Le Vatican face à la colère d’une fronde du clergé ivoirien 

Dans le diocèse de Man, à 567 Km et sept heures de route d’Abidjan, c’est désormais la non coopération active entre l’Évêque, Gaspard Béby Gnéba, et ses 54 prêtres qui lui reprochent son autoritarisme et son appel public aux laïcs à dénoncer ceux d’entre eux qui entretiennent une vie conjugale cachée.

Correspondance à Abidjan, Bati Abouè

La Cathédrale Saint Michel du diocèse de Man, témoin impassible du conflit ouvert entre l’Evêque et ses prêtres.

On était déjà arrivé au point de non-retour dans le diocèse de Man, à 567 km d’Abidjan, lorsqu’il y a quelques années, des prêtres avaient bravé leur Évêque, Mgr Gaspard Béby Gnéba, pour dénoncer sa mauvaise gestion des ressources financières du diocèse, son autoritarisme et les incessantes scènes d’humiliation qu’il leur inflige.

Ancien professeur de théologie liturgique au grand séminaire « Notre Dame » de Gagnoa, en pays béthé, Mgr Gaspard Béby Gneba a été nommé Evêque du diocèse de Man le mardi 18 septembre 2007, en remplacement de Joseph Niangoran Téki atteint par la limite d’âge. Mais ses relations avec ses prêtres se sont vite dégradées. L’Evêque de Man est accusé d’autoritarisme, de gabegie mais aussi d’entretenir des relations amoureuses non autorisées autant que celles qu’il reproche à ses prêtres.

N’ayant pas apprécié cet affront, ainsi que les accusations de ses prêtres, l’Evêque de Man a appelé, lors d’une émission radio, tous les chrétiens de son diocèse à dénoncer les prêtres qui mènent une double vie en entretenant des relations amoureuses avec des femmes.

 

Excuses publiques

Cette décision a alors hérissé ses prêtres, lesquels ont décidé de lui faire payer cette humiliation publique. Ainsi contre tous les usages, ils ont entrepris de rencontrer la conférence épiscopale pour exposer leurs griefs, puis la Nonciature pour que le Pape, lui-même, prenne une décision capable de mettre l’Evêque hors d’état de nuire.
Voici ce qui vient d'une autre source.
-- pv_equiv track=rewrite | github.com/duochen/Python-Beginner | LearnToCodeBySolvingProblems/ch9/angry_cows.py | explode_left
-- ===== SOURCE A (Python) =====
-- def explode_left_one(hay_bales, explode_index, radius):
--     """
--     hay_bales is a sorted list of hay bale positions.
--     explode_index is the index of the hay bale that is exploded.
--     radius is the radius of the explosion.
--
--     Return the index of the leftmost hay bale within the radius that explodes.
--     """
--     if explode_index == 0:
--         return explode_index
--     i = explode_index - 1
--     while i >= 0 and hay_bales[explode_index] - hay_bales[i] <= radius:
--         i = i - 1
--     return i + 1
--
-- def explode_left(hay_bales, explode_index):
--     """
--     hay_bales is a sorted list of hay bale positions.
--     explode_index is the index of the hay bale that is exploded.
--
--     Return the index of the leftmost hay bale that explodes.
--     """
--     radius = 1
--     done = False
--     while not done:
--         leftmost = explode_left_one(hay_bales, explode_index, radius)
--         if leftmost == explode_index:
--             done = True
--         else:
--             explode_index = leftmost
--             radius = radius + 1
--     return leftmost
-- ===== SOURCE B (Python) =====
-- def explode_left(hay_bales, explode_index):
--     """
--     hay_bales is a sorted list of hay bale positions.
--     explode_index is the index of the hay bale that is exploded.
--
--     Return the index of the leftmost hay bale that explodes.
--     Same waves as the original, but each wave finds the leftmost reachable
--     bale by binary search over the prefix instead of a linear leftward scan.
--     """
--     radius = 1
--     while explode_index > 0:
--         target = hay_bales[explode_index] - radius
--         lo, hi = 0, explode_index
--         while lo < hi:
--             mid = (lo + hi) // 2
--             if hay_bales[mid] < target:
--                 lo = mid + 1
--             else:
--                 hi = mid
--         if lo == explode_index:
--             break
--         explode_index = lo
--         radius = radius + 1
--     return explode_index
-- ===== Notes on version B (the rewrite author's own statement) =====
-- stated objective: alternative
-- what changed: Each explosion wave finds the leftmost reachable bale by a hand-written binary search over the prefix of the sorted list instead of A's linear leftward scan; waves and radius growth are kept.
-- outside the precondition, e.g. on explode_left([0, 9, 0, 5], 3): A returns 3, B returns 1
import Mathlib
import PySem

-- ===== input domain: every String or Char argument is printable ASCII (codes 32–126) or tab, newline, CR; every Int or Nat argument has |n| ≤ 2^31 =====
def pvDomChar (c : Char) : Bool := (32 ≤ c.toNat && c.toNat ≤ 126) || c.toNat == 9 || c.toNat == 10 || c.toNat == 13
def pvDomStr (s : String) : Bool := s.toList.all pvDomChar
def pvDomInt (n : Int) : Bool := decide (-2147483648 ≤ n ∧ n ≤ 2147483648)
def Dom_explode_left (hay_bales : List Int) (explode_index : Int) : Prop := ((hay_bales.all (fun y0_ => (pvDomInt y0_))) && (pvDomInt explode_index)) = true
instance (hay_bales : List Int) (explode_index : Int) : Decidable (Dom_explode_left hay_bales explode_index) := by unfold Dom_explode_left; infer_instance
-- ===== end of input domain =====

-- B keeps A's explosion waves but replaces the linear leftward scan of each wave by a binary search over the sorted prefix (alternative algorithm).


-- ===== PORT A =====
-- the inner while loop of explode_left_one: i counts down while the bale at i is within the radius
-- (structural recursion on a fuel that the callers instantiate provably large enough — a totality
-- guard only, never reached by the loop itself)
def pvScanA (hb : List Int) (ei r : Int) : Nat → Int → Int
  | 0, i => i + 1
  | fuel + 1, i =>
    if 0 ≤ i ∧ PySem.List.pyGetD hb ei 0 - PySem.List.pyGetD hb i 0 ≤ r then
      pvScanA hb ei r fuel (i - 1)
    else
      i + 1

def pvExplodeLeftOne (hb : List Int) (ei r : Int) : Int :=
  if ei = 0 then ei else pvScanA hb ei r (ei.toNat + 1) (ei - 1)

-- the outer while loop of A's explode_left (fuel: the index strictly decreases each kept wave)
def pvLoopA (hb : List Int) : Nat → Int → Int → Int
  | 0, ei, _ => ei
  | fuel + 1, ei, r =>
    if pvExplodeLeftOne hb ei r = ei then pvExplodeLeftOne hb ei r
    else pvLoopA hb fuel (pvExplodeLeftOne hb ei r) (r + 1)

def explode_left (hay_bales : List Int) (explode_index : Int) : Int :=
  pvLoopA hay_bales (explode_index.toNat + 1) explode_index 1

-- ===== PORT B =====
-- the inner while loop of Source B: hand-written binary search for the leftmost index with hb[k] >= t
-- (fuel: the interval at least halves each step)
def pvBsearch (hb : List Int) (t : Int) : Nat → Int → Int → Int
  | 0, lo, _ => lo
  | fuel + 1, lo, hi =>
    if lo < hi then
      if PySem.List.pyGetD hb (PySem.Int.floordiv (lo + hi) 2) 0 < t then
        pvBsearch hb t fuel (PySem.Int.floordiv (lo + hi) 2 + 1) hi
      else
        pvBsearch hb t fuel lo (PySem.Int.floordiv (lo + hi) 2)
    else lo

-- the outer while loop of Source B
def pvLoopB (hb : List Int) : Nat → Int → Int → Int
  | 0, ei, _ => ei
  | fuel + 1, ei, r =>
    if 0 < ei then
      if pvBsearch hb (PySem.List.pyGetD hb ei 0 - r) (ei.toNat + 1) 0 ei = ei then ei
      else pvLoopB hb fuel (pvBsearch hb (PySem.List.pyGetD hb ei 0 - r) (ei.toNat + 1) 0 ei) (r + 1)
    else ei

def explode_left_alt (hay_bales : List Int) (explode_index : Int) : Int :=
  pvLoopB hay_bales (explode_index.toNat + 1) explode_index 1

-- ===== PRECONDITION & SPEC =====
-- Pre_ is the documented domain: when a positive index is exploded the list must be sorted with the
-- index in range — A raises IndexError once 1 ≤ explode_index and explode_index ≥ len(hay_bales),
-- and on unsorted lists A's leftward-scan result is an accident of the scan order that B's binary
-- search (which relies on the documented sortedness) need not match; all other inputs are admitted.
def Pre_explode_left (hay_bales : List Int) (explode_index : Int) : Prop :=
  0 < explode_index → (explode_index < (hay_bales.length : Int) ∧ List.Pairwise (· ≤ ·) hay_bales)
instance (hay_bales : List Int) (explode_index : Int) : Decidable (Pre_explode_left hay_bales explode_index) := by unfold Pre_explode_left; infer_instance

def pvWitness_explode_left : List Int × Int := ([1, 2, 5, 6, 7], 3)

def Spec_explode_left (hay_bales : List Int) (explode_index : Int) (out : Int) : Prop := out = explode_left_alt hay_bales explode_index
instance (hay_bales : List Int) (explode_index : Int) (out : Int) : Decidable (Spec_explode_left hay_bales explode_index out) := by unfold Spec_explode_left; infer_instance

-- ===== CLAIM (what is proved, stated in full; the proofs are below) =====
def Claim_equal_explode_left : Prop := ∀ (hay_bales : List Int) (explode_index : Int), Dom_explode_left hay_bales explode_index → Pre_explode_left hay_bales explode_index → Spec_explode_left hay_bales explode_index (explode_left hay_bales explode_index)

-- ===== LEMMAS AND PROOFS =====

-- characterisation of A's inner scan under adequate fuel: the result bounds, everything from the
-- result up to the start is within the radius, and the element just left of a positive result is not
theorem pvScanA_spec (hb : List Int) (ei r : Int) : ∀ (fuel : Nat) (i : Int),
    (i + 1).toNat < fuel →
    pvScanA hb ei r fuel i ≤ i + 1 ∧
    (-1 ≤ i → 0 ≤ pvScanA hb ei r fuel i) ∧
    (0 < pvScanA hb ei r fuel i →
      r < PySem.List.pyGetD hb ei 0 - PySem.List.pyGetD hb (pvScanA hb ei r fuel i - 1) 0) ∧
    (∀ k, pvScanA hb ei r fuel i ≤ k → k ≤ i →
      PySem.List.pyGetD hb ei 0 - PySem.List.pyGetD hb k 0 ≤ r) := by
  intro fuel
  induction fuel with
  | zero => intro i hf; omega
  | succ fuel ih =>
    intro i hf
    rw [pvScanA]
    split_ifs with h
    · have ih' := ih (i - 1) (by omega)
      refine ⟨by omega, fun _ => by omega, ih'.2.2.1, fun k hk1 hk2 => ?_⟩
      rcases lt_or_eq_of_le hk2 with hlt | heq
      · exact ih'.2.2.2 k hk1 (by omega)
      · subst heq; exact h.2
    · push Not at h
      refine ⟨le_refl _, by omega, fun hpos => ?_, fun k hk1 hk2 => by omega⟩
      have h' := h (by omega)
      have hi : i + 1 - 1 = i := by ring
      rw [hi]
      exact h'

-- the binary-search result stays inside [lo, hi] (under adequate fuel)
theorem pvBsearch_bounds (hb : List Int) (t : Int) : ∀ (fuel : Nat) (lo hi : Int),
    (hi - lo).toNat < fuel → lo ≤ hi →
    lo ≤ pvBsearch hb t fuel lo hi ∧ pvBsearch hb t fuel lo hi ≤ hi := by
  intro fuel
  induction fuel with
  | zero => intro lo hi hf _; omega
  | succ fuel ih =>
    intro lo hi hf hlh
    rw [pvBsearch]
    split_ifs with h hc
    · have h1 := PySem.Int.floordiv_two_mid_bounds (le_of_lt h)
      have h2 := PySem.Int.floordiv_lt_iff_lt_mul (a := lo + hi) (b := 2) (q := hi) (by omega)
      have := ih (PySem.Int.floordiv (lo + hi) 2 + 1) hi (by omega) (by omega)
      omega
    · have h1 := PySem.Int.floordiv_two_mid_bounds (le_of_lt h)
      have h2 := PySem.Int.floordiv_lt_iff_lt_mul (a := lo + hi) (b := 2) (q := hi) (by omega)
      have := ih lo (PySem.Int.floordiv (lo + hi) 2) (by omega) (by omega)
      omega
    · omega

-- characterisation of B's binary search: the element left of the result is below the target,
-- the element at the result (if inside) is not
theorem pvBsearch_spec (hb : List Int) (t : Int) : ∀ (fuel : Nat) (lo hi : Int),
    (hi - lo).toNat < fuel → lo ≤ hi →
    (lo < pvBsearch hb t fuel lo hi → PySem.List.pyGetD hb (pvBsearch hb t fuel lo hi - 1) 0 < t) ∧
    (pvBsearch hb t fuel lo hi < hi → t ≤ PySem.List.pyGetD hb (pvBsearch hb t fuel lo hi) 0) := by
  intro fuel
  induction fuel with
  | zero => intro lo hi hf _; omega
  | succ fuel ih =>
    intro lo hi hf hlh
    rw [pvBsearch]
    split_ifs with h hc
    · have hm := PySem.Int.floordiv_two_mid_bounds (le_of_lt h)
      have hm2 := PySem.Int.floordiv_lt_iff_lt_mul (a := lo + hi) (b := 2) (q := hi) (by omega)
      have hbb := pvBsearch_bounds hb t fuel (PySem.Int.floordiv (lo + hi) 2 + 1) hi (by omega) (by omega)
      have ih' := ih (PySem.Int.floordiv (lo + hi) 2 + 1) hi (by omega) (by omega)
      refine ⟨fun h1 => ?_, ih'.2⟩
      rcases lt_or_eq_of_le hbb.1 with hlt | heq
      · exact ih'.1 hlt
      · rw [← heq]
        simpa using hc
    · have hm := PySem.Int.floordiv_two_mid_bounds (le_of_lt h)
      have hm2 := PySem.Int.floordiv_lt_iff_lt_mul (a := lo + hi) (b := 2) (q := hi) (by omega)
      have hbb := pvBsearch_bounds hb t fuel lo (PySem.Int.floordiv (lo + hi) 2) (by omega) (by omega)
      have ih' := ih lo (PySem.Int.floordiv (lo + hi) 2) (by omega) (by omega)
      refine ⟨ih'.1, fun h2 => ?_⟩
      rcases lt_or_eq_of_le hbb.2 with hlt | heq
      · exact ih'.2 hlt
      · rw [heq]
        omega
    · constructor <;> omega

-- pyGetD is monotone on a sorted list
theorem pyGetD_mono (hb : List Int) (hs : List.Pairwise (· ≤ ·) hb) (a b : Int)
    (ha : 0 ≤ a) (hab : a ≤ b) (hblen : b < (hb.length : Int)) :
    PySem.List.pyGetD hb a 0 ≤ PySem.List.pyGetD hb b 0 := by
  rw [PySem.List.pyGetD_eq_getElem hb 0 ha (by omega), PySem.List.pyGetD_eq_getElem hb 0 (by omega) hblen]
  rcases lt_or_eq_of_le hab with hlt | heq
  · exact (List.pairwise_iff_getElem.mp hs) a.toNat b.toNat (by omega) (by omega) (by omega)
  · subst heq; exact le_refl _

-- one wave: on a sorted list the scan and the binary search return the same index
theorem wave_eq (hb : List Int) (ei r : Int) (hpos : 0 < ei) (hlen : ei < (hb.length : Int))
    (hs : List.Pairwise (· ≤ ·) hb) :
    pvScanA hb ei r (ei.toNat + 1) (ei - 1) =
      pvBsearch hb (PySem.List.pyGetD hb ei 0 - r) (ei.toNat + 1) 0 ei := by
  have hSs := pvScanA_spec hb ei r (ei.toNat + 1) (ei - 1) (by omega)
  have hBb := pvBsearch_bounds hb (PySem.List.pyGetD hb ei 0 - r) (ei.toNat + 1) 0 ei (by omega) (by omega)
  have hBs := pvBsearch_spec hb (PySem.List.pyGetD hb ei 0 - r) (ei.toNat + 1) 0 ei (by omega) (by omega)
  set s := pvScanA hb ei r (ei.toNat + 1) (ei - 1) with hsdef
  set m := pvBsearch hb (PySem.List.pyGetD hb ei 0 - r) (ei.toNat + 1) 0 ei with hmdef
  have hs0 : 0 ≤ s := hSs.2.1 (by omega)
  have hs1 : s ≤ ei := by have := hSs.1; omega
  rcases lt_trichotomy s m with hlt | heq | hgt
  · -- s < m : the element at m-1 is below the target, yet the scan covered m-1
    have h1 := hBs.1 (by omega)
    have h2 := hSs.2.2.2 (m - 1) (by omega) (by omega)
    omega
  · exact heq
  · -- m < s : target ≤ hb[m] ≤ hb[s-1] < target by sortedness
    have h1 := hBs.2 (by omega)
    have h2 := hSs.2.2.1 (by omega)
    have h3 := pyGetD_mono hb hs m (s - 1) (by omega) (by omega) (by omega)
    omega

-- when the index is not positive, A's wave returns it unchanged
theorem pvExplodeLeftOne_id (hb : List Int) (ei r : Int) (hei : ei ≤ 0) :
    pvExplodeLeftOne hb ei r = ei := by
  rcases lt_or_eq_of_le hei with hlt | heq
  · rw [pvExplodeLeftOne, if_neg (by omega)]
    have : ei.toNat + 1 = 0 + 1 := by omega
    rw [this, pvScanA, if_neg (by omega)]
    omega
  · rw [pvExplodeLeftOne, if_pos heq]

-- the two outer loops agree under the precondition (induction on the shared fuel)
theorem loop_eq (hb : List Int) : ∀ (fuel : Nat) (ei r : Int), ei.toNat < fuel →
    (0 < ei → (ei < (hb.length : Int) ∧ List.Pairwise (· ≤ ·) hb)) →
    pvLoopA hb fuel ei r = pvLoopB hb fuel ei r := by
  intro fuel
  induction fuel with
  | zero => intro ei r hf _; omega
  | succ fuel ih =>
    intro ei r hf hpre
    by_cases hpos : 0 < ei
    · obtain ⟨hlen, hs⟩ := hpre hpos
      have hA : pvExplodeLeftOne hb ei r =
          pvBsearch hb (PySem.List.pyGetD hb ei 0 - r) (ei.toNat + 1) 0 ei := by
        rw [pvExplodeLeftOne, if_neg (by omega)]
        exact wave_eq hb ei r hpos hlen hs
      have hBb := pvBsearch_bounds hb (PySem.List.pyGetD hb ei 0 - r) (ei.toNat + 1) 0 ei (by omega) (by omega)
      by_cases hdone : pvBsearch hb (PySem.List.pyGetD hb ei 0 - r) (ei.toNat + 1) 0 ei = ei
      · have hA' : pvExplodeLeftOne hb ei r = ei := hA.trans hdone
        rw [pvLoopA, if_pos hA', hA', pvLoopB, if_pos hpos, if_pos hdone]
      · rw [pvLoopA, if_neg (by rw [hA]; exact hdone), pvLoopB, if_pos hpos, if_neg hdone, hA]
        exact ih _ _ (by omega) (fun _ => ⟨by omega, hs⟩)
    · have hA : pvExplodeLeftOne hb ei r = ei := pvExplodeLeftOne_id hb ei r (by omega)
      rw [pvLoopA, if_pos hA, hA, pvLoopB, if_neg hpos]

-- ===== VERDICT (by name: the statement is the Claim_ definition above) =====
theorem explode_left_spec : Claim_equal_explode_left := by
  intro hb ei _ hpre
  unfold Spec_explode_left explode_left explode_left_alt
  exact loop_eq hb (ei.toNat + 1) ei 1 (by omega) hpre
Mais ce sont plutôt les pairs ivoiriens qui ont réagi les premiers en demandant à leur collègue de présenter ses excuses à ses prêtres, ce que Mgr Gaspard Béby Gneba a fait. Sauf que ces derniers ont exigé, par parallélisme des formes, qu’il rende ces excuses publiques via la même radio.
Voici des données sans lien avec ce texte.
-- pv_equiv track=rewrite | github.com/keiba-debug/keiba-cicd-core | keiba-v1/KeibaCICD.keibabook/src/accumulator_cli.py | _calculate_course_distance_perf
-- ===== SOURCE A (Python) =====
-- from typing import Dict, List, Any, Optional
--
-- def _calculate_course_distance_perf(history: List[Dict]) -> Dict:
--     """同コース×距離の成績を集計"""
--     perf = {'runs': 0, 'win': 0, 'in3': 0}
--
--     # 簡易版：全レースを集計（本来は同コース×距離でフィルタリング）
--     for race in history:
--         position = race.get('finish_position')
--         if position:
--             try:
--                 pos = int(position)
--                 perf['runs'] += 1
--                 if pos == 1:
--                     perf['win'] += 1
--                 if pos <= 3:
--                     perf['in3'] += 1
--             except:
--                 pass
--
--     return perf
-- ===== SOURCE B (Python) =====
-- def _parse_position(race):
--     """Return the parsed finish position, or None if missing/falsy/unparseable."""
--     position = race.get('finish_position')
--     if not position:
--         return None
--     try:
--         return int(position)
--     except:
--         return None
--
-- def _calculate_course_distance_perf(history):
--     positions = [p for p in map(_parse_position, history) if p is not None]
--     return {'runs': len(positions),
--             'win': positions.count(1),
--             'in3': sum(1 for p in positions if p <= 3)}
-- ===== Notes on version B (the rewrite author's own statement) =====
-- stated objective: simpler
-- what changed: Replaces the fused dict-accumulation loop by a parse/filter helper that yields a list of valid positions, from which runs/win/in3 are read off as len, count(1) and a sum over p<=3.
import Mathlib
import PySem

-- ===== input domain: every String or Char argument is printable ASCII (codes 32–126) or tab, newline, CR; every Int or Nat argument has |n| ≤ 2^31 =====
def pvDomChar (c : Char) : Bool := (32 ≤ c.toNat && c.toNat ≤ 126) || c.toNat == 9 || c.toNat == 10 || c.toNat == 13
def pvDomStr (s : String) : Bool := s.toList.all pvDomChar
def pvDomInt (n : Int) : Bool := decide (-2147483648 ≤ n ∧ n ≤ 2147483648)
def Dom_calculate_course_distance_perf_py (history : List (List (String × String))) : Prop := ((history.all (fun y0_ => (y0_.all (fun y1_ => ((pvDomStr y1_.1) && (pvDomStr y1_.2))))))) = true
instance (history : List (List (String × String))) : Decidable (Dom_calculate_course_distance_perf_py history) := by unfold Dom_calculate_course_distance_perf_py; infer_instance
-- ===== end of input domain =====

-- B replaces A's fused dict-accumulation loop by a parse/filter helper plus separate counts over the derived list of valid positions (simpler decomposition, same O(n) cost).


-- ===== PORT A =====
-- one iteration of A's loop body (race.get, truthiness test, int(), three dict updates)
def pvStepA (perf : PySem.Dict String Int) (race : List (String × String)) : PySem.Dict String Int :=
  match (PySem.Dict.ofList race).get? "finish_position" with
  | none => perf
  | some position =>
    if position = "" then perf
    else
      match PySem.Int.ofStr? position with
      | none => perf  -- bare except: int() failed
      | some pos =>
        let p1 := perf.insert "runs" (perf.getD "runs" 0 + 1)
        let p2 := if pos = 1 then p1.insert "win" (p1.getD "win" 0 + 1) else p1
        if pos ≤ 3 then p2.insert "in3" (p2.getD "in3" 0 + 1) else p2

def calculate_course_distance_perf_py (history : List (List (String × String))) : List (String × Int) :=
  (history.foldl pvStepA (PySem.Dict.ofList [("runs", 0), ("win", 0), ("in3", 0)])).items

-- ===== PORT B =====
-- parse one race: None when 'finish_position' is missing or falsy or int() raises
def pvParsePos (race : List (String × String)) : Option Int :=
  match (PySem.Dict.ofList race).get? "finish_position" with
  | some s => if s = "" then none else PySem.Int.ofStr? s
  | none => none

def calculate_course_distance_perf_py_alt (history : List (List (String × String))) : List (String × Int) :=
  let positions := history.filterMap pvParsePos
  [("runs", (positions.length : Int)),
   ("win", (positions.count 1 : Int)),
   ("in3", ((positions.countP (fun p => decide (p ≤ 3))) : Int))]

-- ===== PRECONDITION & SPEC =====
def Spec_calculate_course_distance_perf_py (history : List (List (String × String))) (out : List (String × Int)) : Prop := out = calculate_course_distance_perf_py_alt history
instance (history : List (List (String × String))) (out : List (String × Int)) : Decidable (Spec_calculate_course_distance_perf_py history out) := by unfold Spec_calculate_course_distance_perf_py; infer_instance

-- ===== CLAIM (what is proved, stated in full; the proofs are below) =====
def Claim_equal_calculate_course_distance_perf_py : Prop := ∀ (history : List (List (String × String))), Dom_calculate_course_distance_perf_py history → Spec_calculate_course_distance_perf_py history (calculate_course_distance_perf_py history)

-- ===== LEMMAS AND PROOFS =====

-- A's step leaves the state unchanged when B's parser yields nothing
lemma pvStepA_none (perf : PySem.Dict String Int) (race : List (String × String))
    (h : pvParsePos race = none) : pvStepA perf race = perf := by
  unfold pvStepA
  unfold pvParsePos at h
  cases hg : (PySem.Dict.ofList race).get? "finish_position" with
  | none => rfl
  | some s =>
    rw [hg] at h
    by_cases hs : s = ""
    · simp [hs]
    · simp [hs] at h ⊢
      rw [h]

-- A's step on the literal 3-key state, when B's parser yields pos n
lemma pvStepA_some (r w i : Int) (race : List (String × String)) (n : Int)
    (h : pvParsePos race = some n) :
    pvStepA (PySem.Dict.mk [("runs", r), ("win", w), ("in3", i)]) race
      = PySem.Dict.mk [("runs", r + 1),
                       ("win", w + (if n = 1 then 1 else 0)),
                       ("in3", i + (if n ≤ 3 then 1 else 0))] := by
  unfold pvStepA
  unfold pvParsePos at h
  cases hg : (PySem.Dict.ofList race).get? "finish_position" with
  | none => rw [hg] at h; cases h
  | some s =>
    rw [hg] at h
    by_cases hs : s = ""
    · simp [hs] at h
    · simp [hs] at h ⊢
      rw [h]
      by_cases h1 : n = 1 <;> by_cases h3 : n ≤ 3 <;>
        simp [h1, h3, PySem.Dict.insert, PySem.Dict.getD, PySem.Dict.get?, PySem.Dict.contains]

-- loop invariant: folding A's step over history adds B's counts to the state
lemma pvLoop_items (history : List (List (String × String))) : ∀ (r w i : Int),
    (history.foldl pvStepA (PySem.Dict.mk [("runs", r), ("win", w), ("in3", i)])).items
      = [("runs", r + ((history.filterMap pvParsePos).length : Int)),
         ("win", w + ((history.filterMap pvParsePos).count 1 : Int)),
         ("in3", i + (((history.filterMap pvParsePos).countP (fun p => decide (p ≤ 3))) : Int))] := by
  induction history with
  | nil => intro r w i; simp
  | cons race rest ih =>
    intro r w i
    rw [List.foldl_cons]
    cases hp : pvParsePos race with
    | none =>
      rw [pvStepA_none _ _ hp, ih]
      simp [hp]
    | some n =>
      rw [pvStepA_some r w i race n hp, ih]
      simp only [List.filterMap_cons, hp, List.length_cons, List.count_cons, List.countP_cons]
      simp only [List.cons_eq_cons, Prod.mk.injEq, and_true, true_and]
      refine ⟨?_, ?_, ?_⟩ <;>
        · by_cases h1 : n = 1 <;> by_cases h3 : n ≤ 3 <;>
            simp [h1, h3] <;> omega

lemma pvInit_eq : (PySem.Dict.ofList [("runs", (0:Int)), ("win", 0), ("in3", 0)])
    = PySem.Dict.mk [("runs", 0), ("win", 0), ("in3", 0)] := by
  simp [PySem.Dict.ofList, PySem.Dict.update, PySem.Dict.insert, PySem.Dict.empty, PySem.Dict.contains]

-- ===== VERDICT (by name: the statement is the Claim_ definition above) =====
theorem calculate_course_distance_perf_py_spec : Claim_equal_calculate_course_distance_perf_py := by
  intro history _
  unfold Spec_calculate_course_distance_perf_py calculate_course_distance_perf_py calculate_course_distance_perf_py_alt
  rw [pvInit_eq, pvLoop_items]
  simp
Ce que le prélat a refusé de faire et depuis, une coordination de « la Fraternité des Prêtres du Diocèse de Man » est née mais, en plus, elle ne reconnaît plus l’autorité de l’Evêque qui est interdit de visites pastorales dans les 54 paroisses signataires du mémorandum de non collaboration. Prenant alors la mesure de l’impasse, le Pape François décide de nommer, le 27 décembre dernier, le Cardinal Jean Pierre Kutwa, ancien chef de l’Eglise ivoirienne et archevêque émérite d’Abidjan, administrateur apostolique du diocèse de Man avec pour mission d’aider à juguler le conflit ouvert entre l’Evêque et ses prêtres.

 

Ressourcement spirituel

En tant qu’’administrateur apostolique sede plena, l’ancien Evêque d’Abidjan a désormais la charge de gouverner le diocèse de Man et d’y conduire les activités pastorales, a indiqué le nonce apostolique dans un communiqué lu au clergé et aux fidèles réunis dans la cathédrale du diocèse. Dans l’intervalle, Mgr Gaspard Gneba est astreint à un « temps de repos pour un ressourcement spirituel ». Le nonce apostolique précisait toutefois qu’il ne s’agissait pas d’un éloignement du diocèse et du siège épiscopal », puisqu’à la messe, on évoquera seulement que le nom de Mgr Gaspard pendant la prière eucharistique.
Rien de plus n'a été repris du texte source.